We’ve all heard the phrase “mommy tummy.” As it turns out, there’s a reason for the midsection sag after giving birth. It’s called diet diastasis recti. According to NPR Health News, it’s a condition that results when the abdominal muscles spread apart to accommodate the growing baby in your belly. Often, these muscles go back into place naturally, but when they don’t, it adds jiggle to your step that can make you feel uncomfortable and self-conscious. There are a number of exercises that can help you realign your abdominal muscles, including modified yoga planks. It’s important to note, however, that extreme twisting poses, such as crossover crunches, can actually exacerbate the condition and make it more difficult to regain proper muscle positioning.
Hit the floor
We’re talking about your pelvic floor. When you’re pregnant, your enlarged midsection puts pressure on your pelvic, or Kegel, muscles. This is the reason you found it harder to hold your bladder during and after gestation. The National Association for Continence explains that these muscles are related to your ability to stop the flow of urine.

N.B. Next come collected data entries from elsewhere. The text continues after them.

-- pv_equiv track=rewrite | github.com/Osigelialex/alx-higher_level_programming | 0x05-python-exceptions/0-safe_print_list.py | safe_print_list
-- ===== SOURCE A (Python) =====
-- def safe_print_list(my_list=[], x=0):
--     try:
--         number = ""
--         for element in range(x):
--             number += str(my_list[element])
--         return int(number)
--     except IndexError:
--         number = ""
--         for element in my_list:
--             number += str(element)
--         return int(number)
-- ===== SOURCE B (Python) =====
-- def safe_print_list(my_list=[], x=0):
--     if x < 0:
--         x = 0
--     number = "".join(str(e) for e in my_list[:x])
--     return int(number)
-- ===== Notes on version B (the rewrite author's own statement) =====
-- stated objective: simpler
-- what changed: Replaces the try/except with an exception-driven full recomputation by a single clamped slice my_list[:max(x,0)] joined and parsed once; no index loop, no IndexError handler.
import Mathlib
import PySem

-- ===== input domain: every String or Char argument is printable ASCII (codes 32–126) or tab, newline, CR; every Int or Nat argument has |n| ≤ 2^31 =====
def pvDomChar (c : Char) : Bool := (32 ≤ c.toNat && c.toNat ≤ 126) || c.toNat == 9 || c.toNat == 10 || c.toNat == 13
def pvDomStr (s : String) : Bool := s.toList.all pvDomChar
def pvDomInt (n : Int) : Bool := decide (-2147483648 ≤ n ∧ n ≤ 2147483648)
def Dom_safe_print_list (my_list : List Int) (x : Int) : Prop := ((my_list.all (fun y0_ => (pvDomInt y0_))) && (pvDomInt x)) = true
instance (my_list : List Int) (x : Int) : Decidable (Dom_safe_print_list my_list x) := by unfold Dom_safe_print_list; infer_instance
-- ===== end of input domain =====

-- B drops A's try/except and its exception-driven full recomputation: one clamped slice,
-- joined and parsed once (objective: simpler).
-- Strings are carried as List Char; int(s)/str(n) are PySem.Int.ofChars?/toChars (exact).

-- ===== PORT A =====
-- the 'for element in range(x): number += str(my_list[element])' loop of the try block;
-- none = the IndexError that sends A into the except branch
def pvALoop (l : List Int) : Nat → Nat → List Char → Option (List Char)
  | 0, _, acc => some acc
  | n+1, i, acc =>
    match PySem.List.pyGet? l (i : Int) with
    | none => none
    | some v => pvALoop l n (i+1) (acc ++ PySem.Int.toChars v)

def safe_print_list (my_list : List Int) (x : Int) : Int :=
  match pvALoop my_list x.toNat 0 [] with
  | some number => (PySem.Int.ofChars? number).getD 0   -- int(number); ValueError is outside Pre_
  | none =>  -- except IndexError: concatenate the whole list
    (PySem.Int.ofChars? (my_list.foldl (fun acc e => acc ++ PySem.Int.toChars e) [])).getD 0

-- ===== PORT B =====
def safe_print_list_alt (my_list : List Int) (x : Int) : Int :=
  let x' : Int := if x < 0 then 0 else x
  let number := ((PySem.List.slice my_list none (some x')).map PySem.Int.toChars).flatten  -- "".join
  (PySem.Int.ofChars? number).getD 0   -- int(number); ValueError is outside Pre_

-- ===== PRECONDITION & SPEC =====
-- Pre_ excludes exactly the inputs where Python A raises ValueError from int(): an empty
-- concatenation (x < 1 or empty list) or a negative element after the first of the taken prefix.
def Pre_safe_print_list (my_list : List Int) (x : Int) : Prop :=
  1 ≤ x ∧ my_list ≠ [] ∧ ∀ e ∈ (my_list.take x.toNat).tail, 0 ≤ e
instance (my_list : List Int) (x : Int) : Decidable (Pre_safe_print_list my_list x) := by
  unfold Pre_safe_print_list; infer_instance
def pvWitness_safe_print_list : List Int × Int := ([-1, 2, 3], 2)

def Spec_safe_print_list (my_list : List Int) (x : Int) (out : Int) : Prop := out = safe_print_list_alt my_list x
instance (my_list : List Int) (x : Int) (out : Int) : Decidable (Spec_safe_print_list my_list x out) := by unfold Spec_safe_print_list; infer_instance

-- ===== CLAIM (what is proved, stated in full; the proofs are below) =====
def Claim_equal_safe_print_list : Prop := ∀ (my_list : List Int) (x : Int), Dom_safe_print_list my_list x → Pre_safe_print_list my_list x → Spec_safe_print_list my_list x (safe_print_list my_list x)

-- ===== LEMMAS AND PROOFS =====

lemma pvALoop_eq (l : List Int) (n : Nat) : ∀ (i : Nat) (acc : List Char), i ≤ l.length →
    pvALoop l n i acc =
      if i + n ≤ l.length then some (acc ++ (((l.drop i).take n).map PySem.Int.toChars).flatten)
      else none := by
  induction n with
  | zero => intro i acc h; simp [pvALoop, h]
  | succ n ih =>
    intro i acc h
    rcases lt_or_eq_of_le h with h' | h'
    · have hget : PySem.List.pyGet? l (i : Int) = some l[i] := by
        simp [h']
      simp only [pvALoop, hget]
      rw [ih (i+1) _ (by omega)]
      have hdrop : l.drop i = l[i] :: l.drop (i+1) := (List.getElem_cons_drop h').symm
      by_cases hle : i + (n+1) ≤ l.length
      · rw [if_pos (by omega), if_pos hle, hdrop]
        simp only [List.map_cons, List.take_succ_cons, List.flatten_cons, List.append_assoc]
      · rw [if_neg (by omega), if_neg hle]
    · have hget : PySem.List.pyGet? l (i : Int) = none := by
        simp [PySem.List.pyGet?_natCast, h']
      simp only [pvALoop, hget]
      rw [if_neg (by omega)]

lemma pvFoldl_concat (l : List Int) : ∀ acc : List Char,
    l.foldl (fun acc e => acc ++ PySem.Int.toChars e) acc = acc ++ (l.map PySem.Int.toChars).flatten := by
  induction l with
  | nil => intro acc; simp
  | cons a t ih => intro acc; simp [List.foldl_cons, ih]

-- ===== VERDICT (by name: the statement is the Claim_ definition above) =====
theorem safe_print_list_spec : Claim_equal_safe_print_list := by
  intro my_list x _ _
  unfold Spec_safe_print_list safe_print_list safe_print_list_alt
  have hx' : (if x < 0 then (0:Int) else x).toNat = x.toNat := by split <;> omega
  have hslice : PySem.List.slice my_list none (some (if x < 0 then (0:Int) else x))
      = my_list.take x.toNat := by
    rw [PySem.List.slice_to _ (by split <;> omega : (0:Int) ≤ if x < 0 then 0 else x), hx']
  rw [pvALoop_eq my_list x.toNat 0 [] (by omega)]
  by_cases hle : 0 + x.toNat ≤ my_list.length
  · simp only [if_pos hle, hslice, List.drop_zero, List.nil_append]
  · simp only [if_neg hle, hslice, pvFoldl_concat, List.nil_append,
      List.take_of_length_le (by omega : my_list.length ≤ x.toNat)]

Kegel exercises, fortunately, are very simple and extremely effective at re-strengthening the area. To identify which muscles to focus on, simply go to the bathroom and stop yourself from peeing midstream. Congratulations, you’ve just flexed you Kegel muscles. With an empty bladder, tighten the same muscles for a few seconds and relax for approximately the same amount of time. Eventually, you can work yourself up to 10 to 12 seconds at a time three times a day for 10 repetitions.
In addition to exercising, it’s important for you and your baby that you take extra steps to care for your physical and mental health. Start by making your home a stress-free zone. Decluttering is the first step toward reducing stress and creating a peaceful abode. Take some time for yourself each day, even if it’s just 15 minutes in the shower while your partner or another responsible adult cares for the baby. It may be hard to separate yourself from your infant, but you need a mental break in order to just be you. Last but not least, eat well. Don’t neglect your own diet while you focus on your child. This is especially important if you’re breastfeeding. Fitness offers great information here on what foods to include in your diet to keep your nutrition up while working toward losing the baby weight.
The old cliché that having a baby changes everything is true. However, these changes need not usher in an era of self-neglect. Ease into your exercise routine, get as much sleep as possible, and pay attention to yourself. You’ll find that the stresses of parenthood aren’t quite the burden you might have expected.